まず、サンスクリーン剤(化粧品)の塗布方法について、図を用いて説明する。なお、以下に説明する皮膚代替膜については、本実施形態においては、以下のものを用いることとする。
皮膚代替膜にグリセリンを一定量(1mg/cm2)塗布した際、塗布前後において290~400nmにおける各波長の透過率差が20%以内であることとする。
次に、In vitro SPF評価におけるサンスクリーン剤の塗布の平準化を実現するための具体的な塗布方法について、フローチャートを用いて説明する。図1は、本実施形態における塗布方法の一例を示すフローチャートである。

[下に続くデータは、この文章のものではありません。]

-- pv_equiv track=rewrite | github.com/rdzumaga/mbi | modules/NW.py | createAlignmentString
-- ===== SOURCE A (Python) =====
-- def createAlignmentString(alignedSeq, alignedSeqRef):
--     '''Construct a special string showing identities, gaps, and mismatches.
--
--     This string is printed between the two aligned sequences and shows the
--     identities (|), gaps (-), and mismatches (:). As the string is constructed,
--     it also counts number of identities, gaps, and mismatches and returns the
--     counts along with the alignment string.
--
--     AAGGATGCCTCAAATCGATCT-TTTTCTTGG-
--     ::||::::::||:|::::::: |:  :||:|   <-- alignment string
--     CTGGTACTTGCAGAGAAGGGGGTA--ATTTGG
--     '''
--     # Build the string as a list of characters to avoid costly string
--     # concatenation.
--     idents, gaps, mismatches = 0, 0, 0
--     alignmentString = []
--
--     for base1, base2 in zip(alignedSeq, alignedSeqRef):
--         if base1 == base2:
--             alignmentString.append('|')
--             idents += 1
--         elif '-' in (base1, base2):
--             alignmentString.append(' ')
--             gaps += 1
--         else:
--             alignmentString.append(':')
--             mismatches += 1
--
--     return ''.join(alignmentString), idents, gaps, mismatches
-- ===== SOURCE B (Python) =====
-- def createAlignmentString(alignedSeq, alignedSeqRef):
--     # Paint a mutable marker array in staged passes: start with a ':' background,
--     # overwrite gap positions with ' ', then overwrite identity positions with '|'
--     # (identity wins, so a '-'/'-' pair is still an identity, as in the original).
--     # Mismatches are derived arithmetically as n - idents - gaps.
--     n = min(len(alignedSeq), len(alignedSeqRef))
--     marks = [':'] * n
--     for i in range(n):
--         if '-' in (alignedSeq[i], alignedSeqRef[i]):
--             marks[i] = ' '
--     for i in range(n):
--         if alignedSeq[i] == alignedSeqRef[i]:
--             marks[i] = '|'
--     result = ''.join(marks)
--     idents = result.count('|')
--     gaps = result.count(' ')
--     return result, idents, gaps, n - idents - gaps
-- ===== Notes on version B (the rewrite author's own statement) =====
-- stated objective: alternative
-- what changed: B paints a mutable marker array in staged overwrite passes (':' background, then gap positions, then identity positions) and derives the mismatch count arithmetically as n - idents - gaps, instead of A's single fused per-pair classification loop maintaining three counters.
import Mathlib
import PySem

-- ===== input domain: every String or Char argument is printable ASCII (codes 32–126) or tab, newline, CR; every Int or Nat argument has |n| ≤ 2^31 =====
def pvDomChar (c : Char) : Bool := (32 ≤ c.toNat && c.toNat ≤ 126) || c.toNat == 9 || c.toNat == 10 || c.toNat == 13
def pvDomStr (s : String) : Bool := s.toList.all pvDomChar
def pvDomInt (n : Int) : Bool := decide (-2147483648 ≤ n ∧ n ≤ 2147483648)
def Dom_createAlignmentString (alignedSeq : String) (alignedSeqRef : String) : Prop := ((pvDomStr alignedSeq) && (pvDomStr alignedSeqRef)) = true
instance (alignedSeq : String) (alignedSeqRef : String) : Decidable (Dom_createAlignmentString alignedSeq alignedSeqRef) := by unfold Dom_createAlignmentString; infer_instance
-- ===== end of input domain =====

-- B paints a marker array in staged overwrite passes (':' background, then gaps,
-- then identities) and derives mismatches as n - idents - gaps (alternative decomposition).

-- ===== PORT A =====
-- one fused loop: append a marker char and bump the matching counter
def pvStepA (st : List Char × Int × Int × Int) (p : Char × Char) : List Char × Int × Int × Int :=
  if p.1 == p.2 then (st.1 ++ ['|'], st.2.1 + 1, st.2.2.1, st.2.2.2)
  else if p.1 == '-' || p.2 == '-' then (st.1 ++ [' '], st.2.1, st.2.2.1 + 1, st.2.2.2)
  else (st.1 ++ [':'], st.2.1, st.2.2.1, st.2.2.2 + 1)

def createAlignmentString (alignedSeq : String) (alignedSeqRef : String) : String × Int × Int × Int :=
  let st := (alignedSeq.toList.zip alignedSeqRef.toList).foldl pvStepA ([], 0, 0, 0)
  (String.ofList st.1, st.2.1, st.2.2.1, st.2.2.2)

-- ===== PORT B =====
def createAlignmentString_alt (alignedSeq : String) (alignedSeqRef : String) : String × Int × Int × Int :=
  let la := alignedSeq.toList
  let lb := alignedSeqRef.toList
  let n := min la.length lb.length
  -- marks = [':'] * n
  let marks0 := List.replicate n ':'
  -- first pass: overwrite gap positions with ' '
  let marks1 := (List.range n).foldl
    (fun m i => if la.getD i ' ' == '-' || lb.getD i ' ' == '-' then m.set i ' ' else m) marks0
  -- second pass: overwrite identity positions with '|'
  let marks2 := (List.range n).foldl
    (fun m i => if la.getD i ' ' == lb.getD i ' ' then m.set i '|' else m) marks1
  let result := String.ofList marks2
  let idents : Int := PySem.Str.count result "|"
  let gaps : Int := PySem.Str.count result " "
  (result, idents, gaps, (n : Int) - idents - gaps)

-- ===== PRECONDITION & SPEC =====
def Spec_createAlignmentString (alignedSeq : String) (alignedSeqRef : String) (out : String × Int × Int × Int) : Prop := out = createAlignmentString_alt alignedSeq alignedSeqRef
instance (alignedSeq : String) (alignedSeqRef : String) (out : String × Int × Int × Int) : Decidable (Spec_createAlignmentString alignedSeq alignedSeqRef out) := by unfold Spec_createAlignmentString; infer_instance

-- ===== CLAIM (what is proved, stated in full; the proofs are below) =====
def Claim_equal_createAlignmentString : Prop := ∀ (alignedSeq : String) (alignedSeqRef : String), Dom_createAlignmentString alignedSeq alignedSeqRef → Spec_createAlignmentString alignedSeq alignedSeqRef (createAlignmentString alignedSeq alignedSeqRef)

-- ===== LEMMAS AND PROOFS =====

-- the classification both programs realise, used only in the proofs
def pvMarker (p : Char × Char) : Char :=
  if p.1 == p.2 then '|' else if p.1 == '-' || p.2 == '-' then ' ' else ':'

-- Python's s.count(c) on a single-character pattern is List.count
theorem pv_count_go_single (c : Char) : ∀ (fuel : Nat) (l : List Char) (acc : Nat),
    l.length ≤ fuel → PySem.Chars.count.go [c] fuel l acc = acc + l.count c := by
  intro fuel
  induction fuel with
  | zero =>
    intro l acc h
    have : l = [] := List.eq_nil_of_length_eq_zero (Nat.le_zero.mp h)
    subst this; simp [PySem.Chars.count.go]
  | succ n ih =>
    intro l acc h
    cases l with
    | nil => simp [PySem.Chars.count.go]
    | cons x t =>
      simp only [PySem.Chars.count.go]
      by_cases hx : x = c
      · subst hx
        have hp : List.isPrefixOf [x] (x :: t) = true := by simp [List.isPrefixOf]
        rw [if_pos hp]
        have hd : List.drop [x].length (x :: t) = t := rfl
        simp only [List.length_cons] at h
        rw [hd, ih t (acc + 1) (by omega)]
        simp
        omega
      · have hp : List.isPrefixOf [c] (x :: t) = false := by
          simp [List.isPrefixOf]
          exact fun hcx => hx hcx.symm
        rw [hp]
        simp only [Bool.false_eq_true, if_false, List.length_cons] at *
        rw [ih t acc (by omega)]
        simp [hx]

theorem pv_count_single (l : List Char) (c : Char) :
    PySem.Chars.count l [c] = l.count c := by
  simp only [PySem.Chars.count, List.isEmpty_cons, Bool.false_eq_true, if_false]
  simpa using pv_count_go_single c l.length l 0 (le_refl _)

-- A's fused loop computes the marker map together with the three counts of markers
theorem pv_loop_eq (l : List (Char × Char)) : ∀ (acc : List Char) (i g m : Int),
    l.foldl pvStepA (acc, i, g, m) =
      (acc ++ l.map pvMarker,
       i + ((l.map pvMarker).count '|' : Int),
       g + ((l.map pvMarker).count ' ' : Int),
       m + ((l.map pvMarker).count ':' : Int)) := by
  induction l with
  | nil => intro acc i g m; simp
  | cons p t ih =>
    intro acc i g m
    simp only [List.foldl_cons, List.map_cons, pvStepA, pvMarker]
    by_cases h1 : (p.1 == p.2) = true
    · rw [if_pos h1, if_pos h1, ih]
      simp
      omega
    · rw [if_neg h1, if_neg h1]
      by_cases h2 : (p.1 == '-' || p.2 == '-') = true
      · rw [if_pos h2, if_pos h2, ih]
        simp
        omega
      · rw [if_neg h2, if_neg h2, ih]
        simp
        omega

-- a painting pass preserves the length
theorem pv_paint_length (cond : Nat → Bool) (v : Char) :
    ∀ (L : List Nat) (m : List Char),
      (L.foldl (fun m i => if cond i then m.set i v else m) m).length = m.length := by
  intro L
  induction L with
  | nil => intro m; rfl
  | cons x t ih => intro m; simp only [List.foldl_cons]; split <;> simp [ih]

-- element of a painting pass over range n
theorem pv_paint_getElem? (cond : Nat → Bool) (v : Char) :
    ∀ (n : Nat) (m : List Char) (j : Nat), j < m.length →
      ((List.range n).foldl (fun m i => if cond i then m.set i v else m) m)[j]? =
        if j < n ∧ cond j = true then some v else m[j]? := by
  intro n
  induction n with
  | zero => intro m j hj; simp
  | succ k ih =>
    intro m j hj
    rw [List.range_succ, List.foldl_append]
    simp only [List.foldl_cons, List.foldl_nil]
    have hl := pv_paint_length cond v (List.range k) m
    by_cases hc : cond k = true
    · rw [if_pos hc, List.getElem?_set]
      by_cases hk : k = j
      · subst hk
        rw [if_pos rfl, if_pos (by omega), if_pos ⟨by omega, hc⟩]
      · rw [if_neg hk, ih m j hj]
        by_cases hjk : j < k ∧ cond j = true
        · rw [if_pos hjk, if_pos ⟨by omega, hjk.2⟩]
        · rw [if_neg hjk, if_neg]
          intro h
          obtain ⟨h1, h2⟩ := h
          exact hjk ⟨by omega, h2⟩
    · rw [if_neg hc, ih m j hj]
      by_cases hjk : j < k ∧ cond j = true
      · rw [if_pos hjk, if_pos ⟨by omega, hjk.2⟩]
      · rw [if_neg hjk, if_neg]
        intro h
        obtain ⟨h1, h2⟩ := h
        have hne : j ≠ k := fun he => hc (he ▸ h2)
        exact hjk ⟨by omega, h2⟩

-- the staged painting equals the marker map
theorem pv_paint_eq_map (la lb : List Char) :
    (List.range (min la.length lb.length)).foldl
        (fun m i => if la.getD i ' ' == lb.getD i ' ' then m.set i '|' else m)
      ((List.range (min la.length lb.length)).foldl
        (fun m i => if la.getD i ' ' == '-' || lb.getD i ' ' == '-' then m.set i ' ' else m)
        (List.replicate (min la.length lb.length) ':')) =
    (la.zip lb).map pvMarker := by
  set n := min la.length lb.length with hn
  have hlen1 : ((List.range n).foldl
      (fun m i => if la.getD i ' ' == '-' || lb.getD i ' ' == '-' then m.set i ' ' else m)
      (List.replicate n ':')).length = n := by
    rw [pv_paint_length]; simp
  apply List.ext_getElem?
  intro j
  by_cases hj : j < n
  · rw [pv_paint_getElem? _ _ n _ j (by rw [hlen1]; exact hj)]
    have hja : j < la.length := by omega
    have hjb : j < lb.length := by omega
    have hzlen : j < (la.zip lb).length := by rw [List.length_zip]; omega
    have hz : ((la.zip lb).map pvMarker)[j]? = some (pvMarker (la[j], lb[j])) := by
      rw [List.getElem?_map, List.getElem?_eq_getElem hzlen]
      simp [List.getElem_zip]
    have hga : la.getD j ' ' = la[j] := by rw [List.getD_eq_getElem la ' ' hja]
    have hgb : lb.getD j ' ' = lb[j] := by rw [List.getD_eq_getElem lb ' ' hjb]
    rw [hz]
    by_cases he : (la[j] == lb[j]) = true
    · rw [if_pos ⟨hj, by rw [hga, hgb]; exact he⟩]
      simp only [pvMarker]
      rw [if_pos he]
    · rw [if_neg (fun h => he (by rw [← hga, ← hgb]; exact h.2))]
      rw [pv_paint_getElem? _ _ n _ j (by simp [hj])]
      simp only [pvMarker, if_neg he]
      by_cases hg : (la[j] == '-' || lb[j] == '-') = true
      · rw [if_pos ⟨hj, by rw [hga, hgb]; exact hg⟩, if_pos hg]
      · rw [if_neg (fun h => hg (by rw [← hga, ← hgb]; exact h.2)), if_neg hg]
        rw [List.getElem?_replicate, if_pos hj]
  · have h1 : ((la.zip lb).map pvMarker)[j]? = none := by
      rw [List.getElem?_eq_none]; simp; omega
    have h2len : ((List.range n).foldl
        (fun m i => if la.getD i ' ' == lb.getD i ' ' then m.set i '|' else m)
        ((List.range n).foldl
          (fun m i => if la.getD i ' ' == '-' || lb.getD i ' ' == '-' then m.set i ' ' else m)
          (List.replicate n ':'))).length = n := by
      rw [pv_paint_length, hlen1]
    rw [h1, List.getElem?_eq_none (by rw [h2len]; omega)]

-- every marker is one of the three symbols, so the counts sum to the length
theorem pv_counts_sum (l : List (Char × Char)) :
    (l.map pvMarker).count '|' + (l.map pvMarker).count ' ' + (l.map pvMarker).count ':' =
      l.length := by
  induction l with
  | nil => rfl
  | cons p t ih =>
    simp only [List.map_cons, List.length_cons, pvMarker]
    split
    · simp; omega
    · split <;> · simp; omega

-- ===== VERDICT (by name: the statement is the Claim_ definition above) =====
theorem createAlignmentString_spec : Claim_equal_createAlignmentString := by
  intro s r _
  unfold Spec_createAlignmentString createAlignmentString createAlignmentString_alt
  dsimp only
  rw [pv_loop_eq, pv_paint_eq_map]
  have hlen : (s.toList.zip r.toList).length = min s.toList.length r.toList.length :=
    List.length_zip
  have hc : ((s.toList.zip r.toList).map pvMarker).count '|' +
      ((s.toList.zip r.toList).map pvMarker).count ' ' +
      ((s.toList.zip r.toList).map pvMarker).count ':' =
      min s.toList.length r.toList.length := by rw [pv_counts_sum, hlen]
  simp only [PySem.Str.count_eq, String.toList_ofList]
  have h1 : PySem.Chars.count ((s.toList.zip r.toList).map pvMarker) "|".toList =
      ((s.toList.zip r.toList).map pvMarker).count '|' := pv_count_single _ _
  have h2 : PySem.Chars.count ((s.toList.zip r.toList).map pvMarker) " ".toList =
      ((s.toList.zip r.toList).map pvMarker).count ' ' := pv_count_single _ _
  simp only [h1, h2, Prod.mk.injEq, List.nil_append]
  refine ⟨trivial, by omega, by omega, by push_cast; omega⟩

更に、塗布者の塗布するときの姿勢は、背筋を伸ばし、脇を閉め、指サックを嵌めた人差し指を伸ばした状態で皮膚代替膜との接触面は指の腹部より先の部分で塗布を行うのが好ましい。なお、実際に塗布者にトレーニングさせてからサンスクリーン剤等を塗布させる場合には、例えばビデオ等の動画や熟練者による実演等により実際の指の動作を見させて学習させるのが好ましい。
ここで、上述した塗布方法の詳細について説明する。まず、S04の処理に対応する全体的に塗り広げるために要する時間は、約3~20秒間がよく、より具体的には約10秒間が好ましい。これは、3秒以内であると秤量時にのせたスポットが全体的に十分に行き渡らず不均一な塗布となり、20秒を超えて全体的に塗り広げると、その後に一定方向にて塗布する時間が短くなってしまい、結果的に不均一な塗布となってしまうからである。
ここで、上述した塗布手順による塗布時の注意事項について説明する。塗布時における塗布者の手の状態は、上述した塗布方法にしたがって、塗り込む力を一定にするようにする。具体的には、塗布者がサンプルを塗布する指(人差し指)は、皮膚代替膜上に添える程度とする。また、力加減によって得られるSPF値が大きく変化することがあるため、塗布者は常に一定の条件を心がけるようにする。また、塗りこむ際には、1方向と定め皮膚代替膜上を指で往復させても構わないが、サンプルが側面に溜まり、ムラになりやすいため、1方向に塗布して皮膚代替膜上を指で往復させないほうが好ましい。
また、上述した塗布方法のS08の処理について説明する。S08の処理では、塗布終了時より15分間暗所・室温で放置することで塗布代替膜に塗布したサンプルを毎回同一条件にて乾燥させる。また、上述した乾燥処理が終了後、SPF評価に移行する。
塗布評価装置としては、例えば皮膚外用剤の紫外線の透過特性及び/又は反射特性の評価装置を用いることができ、特に限定されないが、例えば特許文献2(特開2008-96151号公報)、特許文献3(特開2008-111834号公報)に開示されている塗布評価装置を用いることができる。これらの装置を利用することで、in vivo SPF測定と同様に継続的に光照射しながらサンプル測定ができるため、光劣化現象等がサンプルに生じたとしてもin vivo SPF測定と同様の原理にてin vitro SPF値を求めることが可能となる。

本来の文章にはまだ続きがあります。